My goal is not to bash Honda, but to hopefully catch the eye of someone here that can get me the right help. I'm don't think I'm talking to the right decision makers currently. 

Here's the story... Last year in March we were hit with a tiny ice storm here in SC, and it led to the loss of power for a day. We lost some of the servers for the day at our small business, and things got chaotic. We had backup power for our shop, but I refused to let anyone run our sensitive servers on anything less than an inverter generator. That same week we ordered an EU2000i from Wise Sales to prevent downtime in the future. We received the generator a few days later, and it went on the shelf along with a bottle of Honda oil for when we needed it. We did not want to put gas and oil in the generator to just sit until it needed to be used, so it remained in the box. 

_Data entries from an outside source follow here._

theorem pvSucc_items (skills : List (String × List (String × List (List (String × String)))))
    (hnd : (skills.map Prod.fst).Nodup) :
    (pvB_succ skills).items = skills.map (fun p => (p.1, pvDeps p.2)) := by
  unfold pvB_succ
  have := PySem.Dict.items_foldl_insert_fresh (l := skills) (k := Prod.fst)
    (v := fun p => pvDeps p.2) (d := PySem.Dict.empty)
    (by intro a _; rw [PySem.Dict.contains_empty]) hnd
  simpa using this

theorem pvSucc_getD (skills : List (String × List (String × List (List (String × String)))))
    (hnd : (skills.map Prod.fst).Nodup) (u : String) :
    (pvB_succ skills).getD u [] = pvS (PySem.Dict.mk skills) u := by
  by_cases hu : u ∈ skills.map Prod.fst
  · obtain ⟨p, hp, hp1⟩ := List.mem_map.1 hu
    have hkeys : (pvB_succ skills).keys.Nodup := by
      show ((pvB_succ skills).items.map Prod.fst).Nodup
      rw [pvSucc_items skills hnd]
      simpa [List.map_map, Function.comp] using hnd
    have hmem : (u, pvDeps p.2) ∈ (pvB_succ skills).items := by
      rw [pvSucc_items skills hnd]
      exact List.mem_map.2 ⟨p, hp, by rw [hp1]⟩
    rw [PySem.Dict.getD_of_mem_items (pvB_succ skills) hmem hkeys]
    have hsd : (PySem.Dict.mk skills).getD u [] = p.2 := by
      apply PySem.Dict.getD_of_mem_items (PySem.Dict.mk skills) (k := u) (v := p.2)
      · show (u, p.2) ∈ skills
        rw [← hp1]
        exact hp
      · exact hnd
    unfold pvS
    rw [hsd]
  · have h1 : (pvB_succ skills).contains u = false := by
      rw [← Bool.not_eq_true, PySem.Dict.contains_iff_mem_keys]
      show ¬ u ∈ (pvB_succ skills).items.map Prod.fst
      rw [pvSucc_items skills hnd]
      simpa [List.map_map, Function.comp] using hu
    have h2 : (PySem.Dict.mk skills).contains u = false := by
      rw [← Bool.not_eq_true, pvMk_contains]
      exact hu
    rw [PySem.Dict.getD_of_not_contains _ _ h1, pvS_nil_of_not_contains _ _ h2]

theorem pvStep_items (skills : List (String × List (String × List (List (String × String)))))
    (hnd : (skills.map Prod.fst).Nodup) (R : PySem.Dict String (List String)) :
    (pvB_step (pvB_succ skills) R).items =
      (pvB_succ skills).items.map (fun p =>
        (p.1, PySem.Set.union (R.getD p.1 []) (pvExtra R p.2))) := by
  unfold pvB_step
  have hkeys : ((pvB_succ skills).items.map Prod.fst).Nodup := by
    rw [pvSucc_items skills hnd]
    simpa [List.map_map, Function.comp] using hnd
  have := PySem.Dict.items_foldl_insert_fresh (l := (pvB_succ skills).items) (k := Prod.fst)
    (v := fun p => PySem.Set.union (R.getD p.1 []) (pvExtra R p.2)) (d := PySem.Dict.empty)
    (by intro a _; rw [PySem.Dict.contains_empty]) hkeys
  simpa [pvExtra] using this

theorem pvStep_keys (skills : List (String × List (String × List (List (String × String)))))
    (hnd : (skills.map Prod.fst).Nodup) (R : PySem.Dict String (List String)) :
    (pvB_step (pvB_succ skills) R).items.map Prod.fst = skills.map Prod.fst := by
  rw [pvStep_items skills hnd R, pvSucc_items skills hnd]
  simp [List.map_map, Function.comp]

theorem pvStep_getD (skills : List (String × List (String × List (List (String × String)))))
    (hnd : (skills.map Prod.fst).Nodup) (R : PySem.Dict String (List String)) (u : String)
    (hu : u ∈ skills.map Prod.fst) :
    (pvB_step (pvB_succ skills) R).getD u [] =
      PySem.Set.union (R.getD u []) (pvExtra R (pvS (PySem.Dict.mk skills) u)) := by
  have hkeys : (pvB_step (pvB_succ skills) R).keys.Nodup := by
    show ((pvB_step (pvB_succ skills) R).items.map Prod.fst).Nodup
    rw [pvStep_keys skills hnd R]
    exact hnd
  apply PySem.Dict.getD_of_mem_items _ _ hkeys
  rw [pvStep_items skills hnd R]
  have hmem : (u, pvS (PySem.Dict.mk skills) u) ∈ (pvB_succ skills).items := by
    rw [← pvSucc_getD skills hnd u]
    obtain ⟨p, hp, hp1⟩ := List.mem_map.1 hu
    have hkeys2 : (pvB_succ skills).keys.Nodup := by
      show ((pvB_succ skills).items.map Prod.fst).Nodup
      rw [pvSucc_items skills hnd]
      simpa [List.map_map, Function.comp] using hnd
    have hm2 : (u, pvDeps p.2) ∈ (pvB_succ skills).items := by
      rw [pvSucc_items skills hnd]
      exact List.mem_map.2 ⟨p, hp, by rw [hp1]⟩
    rw [PySem.Dict.getD_of_mem_items (pvB_succ skills) hm2 hkeys2]
    exact hm2
  exact List.mem_map.2 ⟨(u, pvS (PySem.Dict.mk skills) u), hmem, rfl⟩

theorem pvStep_getD_none (skills : List (String × List (String × List (List (String × String)))))
    (hnd : (skills.map Prod.fst).Nodup) (R : PySem.Dict String (List String)) (u : String)
    (hu : u ∉ skills.map Prod.fst) :
    (pvB_step (pvB_succ skills) R).getD u [] = [] := by
  apply PySem.Dict.getD_of_not_contains
  rw [← Bool.not_eq_true, PySem.Dict.contains_iff_mem_keys]
  show ¬ u ∈ (pvB_step (pvB_succ skills) R).items.map Prod.fst
  rw [pvStep_keys skills hnd R]
  exact hu

theorem pvExtra_mem_aux (R : PySem.Dict String (List String)) (vs : List String)
    (e : PySem.Set String) (x : String) :
    x ∈ vs.foldl (fun e v => PySem.Set.update e (R.getD v [])) e ↔
      x ∈ e ∨ ∃ v ∈ vs, x ∈ R.getD v [] := by
  induction vs generalizing e with
  | nil => simp
  | cons a t ih =>
    simp only [List.foldl_cons, ih, PySem.Set.mem_update]
    constructor
    · rintro ((h | h) | ⟨v, hv, hx⟩)
      · exact Or.inl h
      · exact Or.inr ⟨a, List.mem_cons_self, h⟩
      · exact Or.inr ⟨v, List.mem_cons_of_mem _ hv, hx⟩
    · rintro (h | ⟨v, hv, hx⟩)
      · exact Or.inl (Or.inl h)
      · rcases List.mem_cons.1 hv with rfl | hv'
        · exact Or.inl (Or.inr hx)
        · exact Or.inr ⟨v, hv', hx⟩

Fast forward to August 6th, 2015, and we lost power for the first time. We have about 5 hours worth of battery backup power, so we let things ride for a couple of hours. When the power was still out after a couple of hours, I grabbed the EU2000i for it's grand debut. One of our other guys went down to QT and filled a 5 gallon jug full of ethanol free gas while I unboxed the generator. The generator looked brand new, and there were no concerns. I unscrewed the dipstick to put oil in the machine, and to my surprise, it was full of oil. I had no concern other than thinking that it was odd that the generator was shipped with oil. We poured gas in the tank and began to pull the cord. There was no sign of life whatsoever. We pulled 20 times... nothing... 50 times... nothing. I called Wise Sales at this point (in somewhat of a panic since we had no power), and they walked me through some basic troubleshooting. We drained the bowl of the carb to ensure that fuel was getting to the carb. I pulled the spark plug and checked for spark. I mentioned to Wise Sales that the machine was full of oil because I thought that was odd, and he said that was "impossible." There was fuel in the bowl, and there was spark, but it didn't seem like there was any fuel actually getting to the cylinder. We continued to check things and pull the cord for another hour or so with no signs of life when the power came back on. 

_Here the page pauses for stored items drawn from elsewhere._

-- pv_equiv track=rewrite | github.com/HQkim/algorithm | programmers/2018카카오/뉴스클러스터링.py | make_set
-- ===== SOURCE A (Python) =====
-- def make_set(str):
--     length = len(str)
--     str = str.lower()
--
--     str_list = []
--     for i in range(length-1):
--         if (97 <= ord(str[i]) <= 122 or 65 <= ord(str[i]) <= 90) and (97 <= ord(str[i+1]) <= 122 or 65 <= ord(str[i+1]) <= 90):
--             str_sample = str[i:i+2]
--             str_list.append(str_sample)
--     str_set = set(str_list)
--     return (str_list, str_set)
-- ===== SOURCE B (Python) =====
-- def make_set(str):
--     # B: split the lowercased string into maximal runs of ASCII letters,
--     # then emit every adjacent pair inside each run (no per-pair letter test).
--     s = str.lower()
--     runs, cur = [], []
--     for c in s:
--         if 'a' <= c <= 'z':
--             cur.append(c)
--         elif cur:
--             runs.append(cur)
--             cur = []
--     if cur:
--         runs.append(cur)
--     str_list = [a + b for r in runs for a, b in zip(r, r[1:])]
--     return (str_list, set(str_list))
-- ===== Notes on version B (the rewrite author's own statement) =====
-- stated objective: alternative
-- what changed: Instead of A's single index loop that re-tests both characters' ord-ranges at every position and slices out each bigram, B first segments the lowercased string into maximal runs of ASCII letters and then emits every adjacent pair inside each run with zip, with no per-pair letter test.
import Mathlib
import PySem

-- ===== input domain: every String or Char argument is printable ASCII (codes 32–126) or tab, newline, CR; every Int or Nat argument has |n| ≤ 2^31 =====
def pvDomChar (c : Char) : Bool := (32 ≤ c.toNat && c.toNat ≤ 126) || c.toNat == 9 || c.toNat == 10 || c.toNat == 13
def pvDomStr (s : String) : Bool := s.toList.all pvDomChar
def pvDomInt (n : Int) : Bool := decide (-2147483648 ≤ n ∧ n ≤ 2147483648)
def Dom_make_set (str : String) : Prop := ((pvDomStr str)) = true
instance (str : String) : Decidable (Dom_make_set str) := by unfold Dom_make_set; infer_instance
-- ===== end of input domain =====

-- B splits the lowered string into maximal runs of letters and emits each run's adjacent pairs;
-- A tests both characters' ord-ranges at every index of one fused loop. Same return value.

-- ===== PORT A =====
-- ord(str[i]) range test of A; 'none' is the IndexError guard (unreachable: i ∈ range(len-1))
def pvOrdTest (oc : Option Char) : Bool :=
  match oc with
  | some c => (97 ≤ c.toNat && c.toNat ≤ 122) || (65 ≤ c.toNat && c.toNat ≤ 90)
  | none => false

def make_set (str : String) : List String × List String :=
  let length : Int := PySem.Str.len str
  let s : String := PySem.Str.lower str
  let str_list : List String :=
    (PySem.List.pyRange 0 (length - 1)).foldl
      (fun acc i =>
        if pvOrdTest (PySem.Str.pyGet? s i) && pvOrdTest (PySem.Str.pyGet? s (i + 1)) then
          acc ++ [PySem.Str.slice s (some i) (some (i + 2))]
        else acc) []
  (str_list, PySem.Set.ofList str_list)

-- ===== PORT B =====
-- 'a' <= c <= 'z' test of Source B
def pvIsLet (c : Char) : Bool := decide ('a' ≤ c) && decide (c ≤ 'z')

-- the run-collecting for-loop of Source B: state (runs, cur)
def pvRunsAux : List Char → List (List Char) → List Char → List (List Char)
  | [], runs, cur => if cur.isEmpty then runs else runs ++ [cur]
  | c :: cs, runs, cur =>
    if pvIsLet c then pvRunsAux cs runs (cur ++ [c])
    else if cur.isEmpty then pvRunsAux cs runs cur
    else pvRunsAux cs (runs ++ [cur]) []

-- [a + b for a, b in zip(r, r[1:])]
def pvBigrams (r : List Char) : List String :=
  (r.zip r.tail).map (fun p => String.ofList [p.1, p.2])

def make_set_alt (str : String) : List String × List String :=
  let s : String := PySem.Str.lower str
  let runs : List (List Char) := pvRunsAux s.toList [] []
  let str_list : List String := runs.flatMap pvBigrams
  (str_list, PySem.Set.ofList str_list)

-- ===== PRECONDITION & SPEC =====
def Spec_make_set (str : String) (out : List String × List String) : Prop := out = make_set_alt str
instance (str : String) (out : List String × List String) : Decidable (Spec_make_set str out) := by unfold Spec_make_set; infer_instance

-- ===== CLAIM (what is proved, stated in full; the proofs are below) =====
def Claim_equal_make_set : Prop := ∀ (str : String), Dom_make_set str → Spec_make_set str (make_set str)

-- ===== LEMMAS AND PROOFS =====

-- common reference shape: the filtered adjacent letter-bigrams of a char list
def pvF : List Char → List String
  | a :: b :: t => (if pvIsLet a && pvIsLet b then [String.ofList [a, b]] else []) ++ pvF (b :: t)
  | _ => []

theorem char_le_iff (a b : Char) : (a ≤ b) ↔ (a.toNat ≤ b.toNat) := Iff.rfl

-- A's ord-range test of the lowered character equals B's 'a'..'z' test (no lowered char has code 65..90)
theorem pv_test_eq (c : Char) :
    pvOrdTest (some (PySem.Chars.lowerChar c)) = pvIsLet (PySem.Chars.lowerChar c) := by
  simp only [pvOrdTest, pvIsLet, PySem.Chars.lowerChar, PySem.Chars.isupper, char_le_iff,
    show 'A'.toNat = 65 from rfl, show 'Z'.toNat = 90 from rfl,
    show 'a'.toNat = 97 from rfl, show 'z'.toNat = 122 from rfl]
  split_ifs with hu
  · simp only [Bool.and_eq_true, decide_eq_true_eq] at hu
    have hv : (Char.ofNat (c.toNat + 32)).toNat = c.toNat + 32 := by
      have : (c.toNat + 32).isValidChar := Or.inl (by omega)
      simp [Char.ofNat, this]
    rw [hv, Bool.eq_iff_iff]
    simp only [Bool.or_eq_true, Bool.and_eq_true, decide_eq_true_eq]
    omega
  · simp only [Bool.and_eq_true, decide_eq_true_eq, not_and_or, not_le] at hu
    rw [Bool.eq_iff_iff]
    simp only [Bool.or_eq_true, Bool.and_eq_true, decide_eq_true_eq]
    omega

-- A's fold-with-append over pyRange(0, len-1) is a map over a filtered Nat range
theorem pv_shape (str : String) (p : Int → Bool) (f : Int → String) :
    (PySem.List.pyRange 0 (PySem.Str.len str - 1)).foldl
      (fun acc i => if p i then acc ++ [f i] else acc) []
    = ((List.range (str.toList.length - 1)).filter (fun k : Nat => p (k : Int))).map
        (fun k : Nat => f (k : Int)) := by
  rw [PySem.List.foldl_append_if, PySem.Str.len_eq]
  cases hn : str.toList.length with
  | zero => simp [PySem.List.pyRange]
  | succ m =>
    have h1 : ((m + 1 : Nat) : Int) - 1 = (m : Int) := by push_cast; ring
    rw [h1, PySem.List.pyRange_zero_natCast, List.filter_map, List.map_map]
    simp [Function.comp_def]

-- A's indexed filtered map over the lowered list equals pvF
theorem pvA_eq_F (l : List Char) :
    ((List.range (l.length - 1)).filter
        (fun k => pvIsLet (l.getD k ' ') && pvIsLet (l.getD (k + 1) ' '))).map
      (fun k => String.ofList [l.getD k ' ', l.getD (k + 1) ' ']) = pvF l := by
  induction l with
  | nil => simp [pvF]
  | cons a l ih =>
    cases l with
    | nil => simp [pvF]
    | cons b t =>
      have hr : List.range (t.length + 1) = 0 :: List.map Nat.succ (List.range t.length) :=
        List.range_succ_eq_map
      simp only [List.length_cons, Nat.add_sub_cancel] at ih ⊢
      rw [hr, List.filter_cons, pvF]
      simp only [List.getD_cons_zero, List.getD_cons_succ]
      by_cases h : (pvIsLet a && pvIsLet b) = true
      · simp only [h, if_true, List.map_cons, List.filter_map, List.map_map,
          List.singleton_append]
        exact congrArg (List.cons _) ih
      · simp only [h, if_false, Bool.false_eq_true, List.filter_map, List.map_map,
          List.nil_append]
        exact ih

-- a run of letters: its unconditional zip-bigrams are its pvF
theorem pvBigrams_eq_F (r : List Char) (h : ∀ c ∈ r, pvIsLet c = true) :
    pvBigrams r = pvF r := by
  induction r with
  | nil => simp [pvBigrams, pvF]
  | cons a r ih =>
    cases r with
    | nil => simp [pvBigrams, pvF]
    | cons b t =>
      have ha : pvIsLet a = true := h a (by simp)
      have hb : pvIsLet b = true := h b (by simp)
      rw [pvF]
      simp only [pvBigrams, List.tail_cons, List.zip_cons_cons, List.map_cons, ha, hb,
        Bool.and_self, if_pos, List.singleton_append]
      exact congrArg _ (ih (fun c hc => h c (List.mem_cons_of_mem a hc)))

-- a non-letter separator splits pvF
theorem pvF_sep (c : Char) (hc : pvIsLet c = false) :
    ∀ (xs ys : List Char), pvF (xs ++ c :: ys) = pvF xs ++ pvF ys := by
  intro xs
  induction xs with
  | nil =>
    intro ys
    cases ys with
    | nil => simp [pvF]
    | cons y t => rw [List.nil_append, pvF]; simp [pvF, hc]
  | cons x xs ih =>
    intro ys
    cases xs with
    | nil =>
      rw [List.cons_append, List.nil_append, pvF]
      simp only [hc, Bool.and_false, Bool.false_eq_true, List.nil_append, if_false]
      simpa using ih ys
    | cons x' t =>
      rw [List.cons_append, List.cons_append, pvF]
      have := ih ys
      rw [List.cons_append] at this
      rw [this, pvF]
      simp [List.append_assoc]

-- loop invariant of Source B's run collector
theorem pvRuns_invariant :
    ∀ (l : List Char) (runs : List (List Char)) (cur : List Char),
      (∀ c ∈ cur, pvIsLet c = true) →
      (pvRunsAux l runs cur).flatMap pvBigrams
        = runs.flatMap pvBigrams ++ pvF (cur ++ l) := by
  intro l
  induction l with
  | nil =>
    intro runs cur hcur
    rw [pvRunsAux]
    by_cases h : cur.isEmpty
    · rw [if_pos h, List.isEmpty_iff.mp h]
      simp [pvF]
    · rw [if_neg h, List.flatMap_append, List.append_nil]
      simp [pvBigrams_eq_F cur hcur]
  | cons c cs ih =>
    intro runs cur hcur
    rw [pvRunsAux]
    by_cases h : pvIsLet c = true
    · rw [if_pos h]
      have hcur' : ∀ x ∈ cur ++ [c], pvIsLet x = true := by
        intro x hx
        rcases List.mem_append.mp hx with h' | h'
        · exact hcur x h'
        · rw [List.mem_singleton.mp h']; exact h
      rw [ih runs (cur ++ [c]) hcur']
      simp [List.append_assoc]
    · rw [if_neg h]
      have hc : pvIsLet c = false := by simpa using h
      by_cases he : cur.isEmpty
      · rw [if_pos he, ih runs cur hcur, List.isEmpty_iff.mp he]
        rw [List.nil_append, List.nil_append]
        have := pvF_sep c hc [] cs
        simpa using this.symm
      · rw [if_neg he, ih (runs ++ [cur]) [] (by simp)]
        rw [List.flatMap_append]
        simp only [List.flatMap_cons, List.flatMap_nil, List.append_nil, List.nil_append]
        rw [pvBigrams_eq_F cur hcur, pvF_sep c hc cur cs, List.append_assoc]

-- ===== VERDICT (by name: the statement is the Claim_ definition above) =====
set_option maxHeartbeats 1000000 in
theorem make_set_spec : Claim_equal_make_set := by
  intro str _
  unfold Spec_make_set make_set make_set_alt
  simp only
  have hlen : (PySem.Str.lower str).toList.length = str.toList.length := by
    rw [PySem.Str.toList_lower]; simp [PySem.Chars.lower]
  set s := PySem.Str.lower str with hs
  set l := s.toList with hl
  rw [pv_shape str _ _]
  -- convert A's filtered map to the getD form, then both sides to pvF l
  have hstep :
      ((List.range (str.toList.length - 1)).filter
          (fun k : Nat => pvOrdTest (PySem.Str.pyGet? s (k : Int)) &&
            pvOrdTest (PySem.Str.pyGet? s ((k : Int) + 1)))).map
        (fun k : Nat => PySem.Str.slice s (some (k : Int)) (some ((k : Int) + 2)))
      = ((List.range (l.length - 1)).filter
          (fun k => pvIsLet (l.getD k ' ') && pvIsLet (l.getD (k + 1) ' '))).map
        (fun k => String.ofList [l.getD k ' ', l.getD (k + 1) ' ']) := by
    have hlen' : l.length = str.toList.length := by rw [hl, hs]; exact hlen
    have hget : ∀ k : Nat, k < l.length → pvOrdTest (PySem.Str.pyGet? s (k : Int)) = pvIsLet (l.getD k ' ') := by
      intro k hk
      rw [PySem.Str.pyGet?_natCast, ← hl, List.getElem?_eq_getElem hk, List.getD,
        List.getElem?_eq_getElem hk, Option.getD_some]
      have : l[k] = PySem.Chars.lowerChar (str.toList[k]'(by omega)) := by
        simp [hl, hs, PySem.Str.toList_lower, PySem.Chars.lower]
      rw [this, pv_test_eq]
    rw [hlen']
    rw [List.filter_congr (fun k hk => by
      have hkr : k < str.toList.length - 1 := List.mem_range.mp hk
      have h1 : ((k : Int) + 1) = ((k + 1 : Nat) : Int) := by push_cast; ring
      rw [h1, hget k (by omega), hget (k + 1) (by omega)])]
    refine List.map_congr_left (fun k hk => ?_)
    have hkr : k < str.toList.length - 1 := List.mem_range.mp (List.mem_of_mem_filter hk)
    have hkk : k + 1 < l.length := by omega
    apply String.toList_inj.mp
    have h2 : ((k : Int) + 2) = ((k : Int) + ((2 : Nat) : Int)) := by push_cast; ring
    rw [h2, PySem.Str.toList_slice, PySem.Chars.slice_eq_listSlice, ← hl,
      PySem.List.slice_natCast_add, String.toList_ofList]
    rw [List.drop_eq_getElem_cons (show k < l.length by omega)]
    rw [List.drop_eq_getElem_cons hkk]
    rw [List.take_succ_cons, List.take_succ_cons, List.take_zero]
    simp [List.getD, List.getElem?_eq_getElem (show k < l.length by omega),
      List.getElem?_eq_getElem hkk]
  rw [hstep, pvA_eq_F]
  have hB := pvRuns_invariant l [] [] (by simp)
  rw [List.nil_append] at hB
  simp only [List.flatMap_nil, List.nil_append] at hB
  rw [hB]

We spent the next day (Friday) catching up on things, so I called Honda Power Equipment Customer Relations on Monday (August 10), with my concern and thought that this was pretty cut and dry with the expected outcome of a new replacement EU2000i. Please keep in mind that it never ran a single second right out of the box. I was shocked when they shut down the idea of a replacement and told me to take it to a dealer for service. I pushed back and explained that I purchased a brand new unit and didn't expect it to be serviced, but they wouldn't budge. I caved in and took it to a dealer the next day (August 11). 
When I dropped the generator off at the dealer, the mechanic spent time on it right then and kept assuring me that it must be something simple and I could hang around and take it with me once he found it. A while later, he finally created a ticket for it and told me they would call when they finally figured it out. A week later, I stopped back by the dealer to check on things, and he told me that they couldn't figure out what was wrong with it. I called Honda Power Equipment, and when they called the dealer they learned that the mechanic was no longer working there and they were looking for a new mechanic. The generator was then transferred to another dealer. 
Many, many phone calls were made between this time between myself and the local dealer along with Honda Power Equipment Customer Service. I could get no answers any time that I called. Yesterday (September 2), on my daily call to Honda Power Equipment Customer Service, I was told that the generator was ready for pickup. I thanked them for getting it taken care of, and I drove over an hour (round trip) to pick it up. When I got to the service center, the technician told me that the carburetor was so gummed up that they had to clean it 3 times in their ultrasonic cleaner. He kept saying that it was "really nasty" and told me that I needed to buy "better gas." I kept explaining to him that the generator had never been run by me and that it was brand new with ethanol-free gas added to it for the very first time on August 6th. I took the generator outside, sat it on my tailgate, and it fired right up on the first pull with just a tiny puff of blue smoke from the exhaust. I let it run for 4-5 minutes and all seemed well, so off we went.
I took the generator to my house to run it for several hours before parking it back at work to ensure that it wasn't my fault the next time we lost power and it didn't fire! I had some work to do on my kid's Honda CRF70, so I fired up the generator in the garage and let it run the shop lights. I let it run with no load for about 30 minutes first, and then started adding lights to it (500W lights). I noticed the whole time it was running with no load that it would hiccup about every 15 seconds, so I added some Seafoam to the tank hoping it would smooth things out. Keep in mind that this is the first day that I have ever run the generator since purchasing it brand new. I added a 500W light to the mix and the hiccup was still there. Over the next few hours I alternated the load from 1, 2, & 3 lights. Each time the generator held the load fine, but it just wasn't running perfectly like a new one should. I was hoping that the Seafoam would help, but with 5 hours on the hour meter by the end of the night, it didn't. 
I brought the generator back to the shop, and I had a friend bring his EU2000i over this morning to let it run and see if I was being too picky. The first thing that he noticed is that my eco-throttle mode was running way too high. The hour meter showed the unit running at 3900-4100 RPM on eco-throttle and 4300 RPM with it off. His generator locked on 3000 RPM and didn't waiver. His unit (5+ years old) also ran considerably smoother than my brand new generator.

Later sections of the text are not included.